男子校というだけあって毎日のようにクラスの中では「昨日のコンパどうだった?」という会話で盛り上がり「今日もあるけど行く?」などと笑い合っていた。
僕は積極的にコンパには参加していたのでもしかしたらあゆとはそこで出会ったのかも。それならば覚えているはずがない。
コンパをし過ぎて正直1週間前の女の子たちの名前ですら当時は覚えていなかったからだ。だが河西と行ったコンパなら覚えている。
たくさんこなしたが河西と行ったのは1回しかないからだ。河西と一緒というのが新鮮だったからか女の子たちの顔も出てくる。
しかしあゆの顔はでてこない。となるとコンパで知り合った子ではないのだ。
そうなると文化祭か。男子校は学校に女の子を呼ぶためにチケットを渋谷や池袋などで配って歩くくらい必至だった。

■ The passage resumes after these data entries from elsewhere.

-- pv_equiv track=rewrite | github.com/slevy43/covid-analysis | covid_diagnosed.py | peak_case_count
-- ===== SOURCE A (Python) =====
-- def peak_case_count(case_dict):
--     """
--     Finds the date with the highest case count. Finds the amount of cases for each date. Makes a list of those
--     amounts. Then checks the count dictionary for which date matches the highest case amount.
--     :param case_dict: Dictionary of each week's start date and its corresponding list of cases
--     :return: The date (as a string) which contains the most cases
--     """
--     count_dict = {}                         # start empty dictionary
--     for key in case_dict:                   # for each key in the case dictionary
--         length = len(case_dict[key])        # store the amount of cases for each date
--         count_dict[key] = length            # make dictionary of dates (k) and amount of cases (v)
--     case_count = list(count_dict.values())  # make list from value (amount of cases) of each date
--     case_count.sort()                       # sorts case counts from lowest to highest
--     for key in count_dict:
--         if count_dict[key] == case_count[-1]:   # finding which date the highest count corresponds to
--             return key                          # return the date of what matches the highest count
-- ===== SOURCE B (Python) =====
-- def peak_case_count(case_dict):
--     by_count = {}                      # case count -> first date with that count
--     for date, cases in case_dict.items():
--         n = len(cases)
--         if n not in by_count:
--             by_count[n] = date
--     return by_count[max(by_count)]
-- ===== Notes on version B (the rewrite author's own statement) =====
-- stated objective: alternative
-- what changed: B replaces A's build-count-dict + sort-all-values + rescan-for-the-max with a single pass building an inverted index count->first date and one max() over its keys.
-- outside the precondition, e.g. on peak_case_count({}): A returns None, B raises ValueError
import Mathlib
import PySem

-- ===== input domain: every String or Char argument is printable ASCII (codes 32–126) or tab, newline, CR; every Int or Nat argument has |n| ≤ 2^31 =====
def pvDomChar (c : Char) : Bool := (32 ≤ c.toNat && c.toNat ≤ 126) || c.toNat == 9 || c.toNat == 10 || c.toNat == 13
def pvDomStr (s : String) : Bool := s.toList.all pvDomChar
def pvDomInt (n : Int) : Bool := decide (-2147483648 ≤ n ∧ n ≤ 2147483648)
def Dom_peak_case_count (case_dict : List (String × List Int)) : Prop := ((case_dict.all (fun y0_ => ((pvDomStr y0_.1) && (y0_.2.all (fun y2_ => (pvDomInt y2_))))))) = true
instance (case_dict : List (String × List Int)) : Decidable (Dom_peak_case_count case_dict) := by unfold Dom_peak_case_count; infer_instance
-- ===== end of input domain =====

-- B builds an inverted index count -> first date in one pass and looks up max(index) instead of
-- A's count-dict + sort-of-all-values + rescan; same return value on every nonempty dict.


-- ===== PORT A =====
-- `case_dict[key]` is exact here: the key comes from the dict itself (Pre_ gives Nodup keys),
-- so the `.getD []` default is never used. On an empty dict the highest-count loop never runs
-- and Python falls through to `return None` (not a String): excluded by Pre_.
def peak_case_count (case_dict : List (String × List Int)) : String :=
  let cd : PySem.Dict String (List Int) := PySem.Dict.mk case_dict
  let count_dict : PySem.Dict String Int :=
    case_dict.foldl
      (fun d kv => d.insert kv.1 ((((cd.get? kv.1).getD []).length : Int))) PySem.Dict.empty
  let case_count : List Int := PySem.List.sorted count_dict.values (fun x => x) false
  match count_dict.items.find? (fun p => decide (some p.2 = PySem.List.pyGet? case_count (-1))) with
  | some p => p.1
  | none => ""          -- Python's implicit `return None`: only reached on the empty dict, outside Pre_

-- ===== PORT B =====
def peak_case_count_alt (case_dict : List (String × List Int)) : String :=
  let by_count : PySem.Dict Int String :=
    case_dict.foldl
      (fun d kv => if d.contains ((kv.2.length : Int)) then d else d.insert ((kv.2.length : Int)) kv.1)
      PySem.Dict.empty
  match PySem.List.max? by_count.keys (fun x => x) with
  | none => ""          -- max() of an empty dict raises ValueError: excluded by Pre_
  | some m => (by_count.get? m).getD ""

-- ===== PRECONDITION & SPEC =====
-- Pre_ excludes the empty dict, where Python's A falls through to `return None` (no String value)
-- and B raises ValueError, and lists with duplicate keys, which do not represent a Python dict
-- (a dict literal keeps only the last value; the association-list convention reads the first).
def Pre_peak_case_count (case_dict : List (String × List Int)) : Prop :=
  case_dict ≠ [] ∧ (case_dict.map Prod.fst).Nodup
instance (case_dict : List (String × List Int)) : Decidable (Pre_peak_case_count case_dict) := by
  unfold Pre_peak_case_count; infer_instance
def pvWitness_peak_case_count : (List (String × List Int)) :=
  [("2020-01-01", [1]), ("2020-01-08", [2, 3])]
def Spec_peak_case_count (case_dict : List (String × List Int)) (out : String) : Prop := out = peak_case_count_alt case_dict
instance (case_dict : List (String × List Int)) (out : String) : Decidable (Spec_peak_case_count case_dict out) := by unfold Spec_peak_case_count; infer_instance

-- ===== CLAIM (what is proved, stated in full; the proofs are below) =====
def Claim_equal_peak_case_count : Prop := ∀ (case_dict : List (String × List Int)), Dom_peak_case_count case_dict → Pre_peak_case_count case_dict → Spec_peak_case_count case_dict (peak_case_count case_dict)


-- ===== LEMMAS AND PROOFS =====


theorem pyGet_neg_one (l : List Int) (h : l ≠ []) : PySem.List.pyGet? l (-1) = some (l.getLast h) := by
  have hl : 0 < l.length := List.length_pos_iff.mpr h
  simp only [PySem.List.pyGet?, PySem.List.pyIdx?]
  rw [if_neg (by omega), if_pos (by exact_mod_cast by omega : -(l.length:Int) ≤ -1)]
  simp only [Option.bind_some]
  norm_num
  rw [List.getLast_eq_getElem]
  rw [List.getElem?_eq_getElem (by omega)]

theorem pairwise_le_getLast (l : List Int) (hp : l.Pairwise (· ≤ ·)) :
    ∀ (h : l ≠ []), ∀ x ∈ l, x ≤ l.getLast h := by
  induction l with
  | nil => intro h; simp at h
  | cons a t ih =>
    intro h x hx
    cases t with
    | nil => simp at hx; simp [hx]
    | cons b s =>
      rw [List.getLast_cons (by simp)]
      rw [List.pairwise_cons] at hp
      rcases List.mem_cons.mp hx with rfl | hx
      · exact hp.1 _ (List.getLast_mem _)
      · exact ih hp.2 (by simp) x hx

-- B fold characterization
theorem build_get? (l : List (String × List Int)) (d : PySem.Dict Int String) (n : Int) :
    (l.foldl (fun d kv => if d.contains ((kv.2.length : Int)) then d else d.insert ((kv.2.length : Int)) kv.1) d).get? n
      = ((d.get? n).or ((l.find? (fun p => decide ((p.2.length : Int) = n))).map Prod.fst)) := by
  induction l generalizing d with
  | nil => simp
  | cons p t ih =>
    simp only [List.foldl_cons, List.find?]
    by_cases hn : ((p.2.length : Int) = n)
    · simp only [hn, decide_true]
      by_cases hc : d.contains n
      · rw [if_pos hc]
        rw [ih]
        rw [PySem.Dict.contains_eq_isSome_get?] at hc
        cases hg : d.get? n with
        | none => rw [hg] at hc; simp at hc
        | some v => simp
      · rw [if_neg hc, ih]
        rw [PySem.Dict.contains_eq_isSome_get?] at hc
        cases hg : d.get? n with
        | none =>
          simp only [Option.none_or]
          rw [PySem.Dict.get?_insert_self]
          simp
        | some v => rw [hg] at hc; simp at hc
    · simp only [hn, decide_false]
      by_cases hc : d.contains ((p.2.length : Int))
      · rw [if_pos hc, ih]
      · rw [if_neg hc, ih, PySem.Dict.get?_insert_of_ne _ _ (by exact fun he => hn he.symm)]

theorem A_items (l : List (String × List Int)) (hnd : (l.map Prod.fst).Nodup) :
    (l.foldl (fun d kv => d.insert kv.1 ((((PySem.Dict.mk l).get? kv.1).getD []).length : Int)) PySem.Dict.empty).items
      = l.map (fun p => (p.1, (p.2.length : Int))) := by
  rw [PySem.Dict.items_foldl_insert_fresh l Prod.fst
      (fun kv => ((((PySem.Dict.mk l).get? kv.1).getD []).length : Int)) PySem.Dict.empty
      (by intro a ha; simp [PySem.Dict.contains_empty]) hnd]
  simp only [PySem.Dict.empty, List.nil_append]
  apply List.map_congr_left
  intro p hp
  have : (PySem.Dict.mk l).get? p.1 = some p.2 := by
    apply PySem.Dict.get?_of_mem_items
    · exact hp
    · exact hnd
  rw [this]
  simp

theorem B_mem_keys (l : List (String × List Int)) (n : Int) :
    n ∈ (l.foldl (fun d kv => if d.contains ((kv.2.length : Int)) then d else d.insert ((kv.2.length : Int)) kv.1) PySem.Dict.empty).keys
      ↔ ∃ p ∈ l, (p.2.length : Int) = n := by
  rw [← not_iff_not, ← PySem.Dict.get?_eq_none_iff_not_mem_keys, build_get?]
  simp only [PySem.Dict.get?_empty, Option.none_or, Option.map_eq_none_iff, List.find?_eq_none]
  simp

theorem main_eq (l : List (String × List Int)) (hne : l ≠ []) (hnd : (l.map Prod.fst).Nodup) :
    peak_case_count l = peak_case_count_alt l := by
  simp only [peak_case_count, peak_case_count_alt]
  -- name the pieces
  have hitems := A_items l hnd
  have hvals : (l.foldl (fun d kv => d.insert kv.1 ((((PySem.Dict.mk l).get? kv.1).getD []).length : Int)) PySem.Dict.empty).values
      = l.map (fun p => (p.2.length : Int)) := by
    simp only [PySem.Dict.values, hitems, List.map_map]
    rfl
  rw [hitems, hvals]
  -- the sorted value list and its last element
  have hperm := PySem.List.sorted_perm (l.map (fun p => (p.2.length : Int))) (fun x => x) false
  have hcs_ne : PySem.List.sorted (l.map (fun p => (p.2.length : Int))) (fun x => x) false ≠ [] := by
    intro h0
    have := hperm.length_eq
    rw [h0] at this
    cases l with
    | nil => exact hne rfl
    | cons a t => simp at this
  rw [pyGet_neg_one _ hcs_ne]
  set last := (PySem.List.sorted (l.map (fun p => (p.2.length : Int))) (fun x => x) false).getLast hcs_ne with hlast_def
  have hlast_mem : last ∈ l.map (fun p => (p.2.length : Int)) :=
    hperm.mem_iff.mp (List.getLast_mem hcs_ne)
  -- B's max over the index keys
  obtain ⟨m, hm⟩ : ∃ m, PySem.List.max? (l.foldl (fun d kv => if d.contains ((kv.2.length : Int)) then d else d.insert ((kv.2.length : Int)) kv.1) PySem.Dict.empty).keys (fun x => x) = some m := by
    cases hmx : PySem.List.max? (l.foldl (fun d kv => if d.contains ((kv.2.length : Int)) then d else d.insert ((kv.2.length : Int)) kv.1) PySem.Dict.empty).keys (fun x => x) with
    | some m => exact ⟨m, rfl⟩
    | none =>
      rw [PySem.List.max?_eq_none_iff] at hmx
      cases hl : l with
      | nil => exact absurd hl hne
      | cons a t =>
        have : (a.2.length : Int) ∈ (l.foldl (fun d kv => if d.contains ((kv.2.length : Int)) then d else d.insert ((kv.2.length : Int)) kv.1) PySem.Dict.empty).keys := by
          rw [B_mem_keys]
          exact ⟨a, by rw [hl]; exact List.mem_cons_self, rfl⟩
        rw [hmx] at this
        simp at this
  have hm_mem : ∃ p ∈ l, (p.2.length : Int) = m := (B_mem_keys l m).mp (PySem.List.max?_mem hm)
  -- last = m
  have hml : m = last := by
    have h1 : last ≤ m := by
      apply PySem.List.max?_isMax hm
      rw [B_mem_keys]
      simpa using hlast_mem
    have h2 : m ≤ last := by
      apply pairwise_le_getLast _ (PySem.List.sorted_pairwise _ _) hcs_ne
      apply hperm.mem_iff.mpr
      obtain ⟨p, hp, hpe⟩ := hm_mem
      exact hpe ▸ List.mem_map_of_mem hp
    omega
  rw [hm]
  simp only [build_get?, PySem.Dict.get?_empty, Option.none_or, Option.some.injEq, List.find?_map]
  -- both sides are the first entry whose count equals the maximum
  obtain ⟨q, hq⟩ : ∃ q, l.find? (fun p => decide ((p.2.length : Int) = m)) = some q := by
    have : (l.find? (fun p => decide ((p.2.length : Int) = m))).isSome = true := by
      rw [List.find?_isSome]
      obtain ⟨p, hp, hpe⟩ := hm_mem
      exact ⟨p, hp, by simp [hpe]⟩
    exact Option.isSome_iff_exists.mp this
  have hpred : ((fun p : String × Int => decide (p.2 = last)) ∘ (fun p : String × List Int => (p.1, (p.2.length : Int))))
      = fun p : String × List Int => decide ((p.2.length : Int) = m) := by
    funext p
    simp [Function.comp, hml]
  rw [hpred, hq]
  simp


-- ===== VERDICT (by name: the statement is the Claim_ definition above) =====
theorem peak_case_count_spec : Claim_equal_peak_case_count := by
  intro l _ hpre
  unfold Spec_peak_case_count
  exact main_eq l hpre.1 hpre.2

どうどうと女の子と校舎の中で喋れるのはこの日しかないからであろう。
しかしもちろんそんな前の文化祭のことなど殆ど覚えていなかった。たくさんの女の子と喋っていたというのが本音だが・・・
僕のクラスは占いという名目のコンパ室を作っていた。結局女の子に話しかけて教室に連れ込んで、ぺちゃくちゃ喋る。
どっからどう見てもコンパだった。
ふと考えさせられた高校時代に情けなさを覚えた。結局情けなさを感じただけであゆとの接点が思い出せなかった。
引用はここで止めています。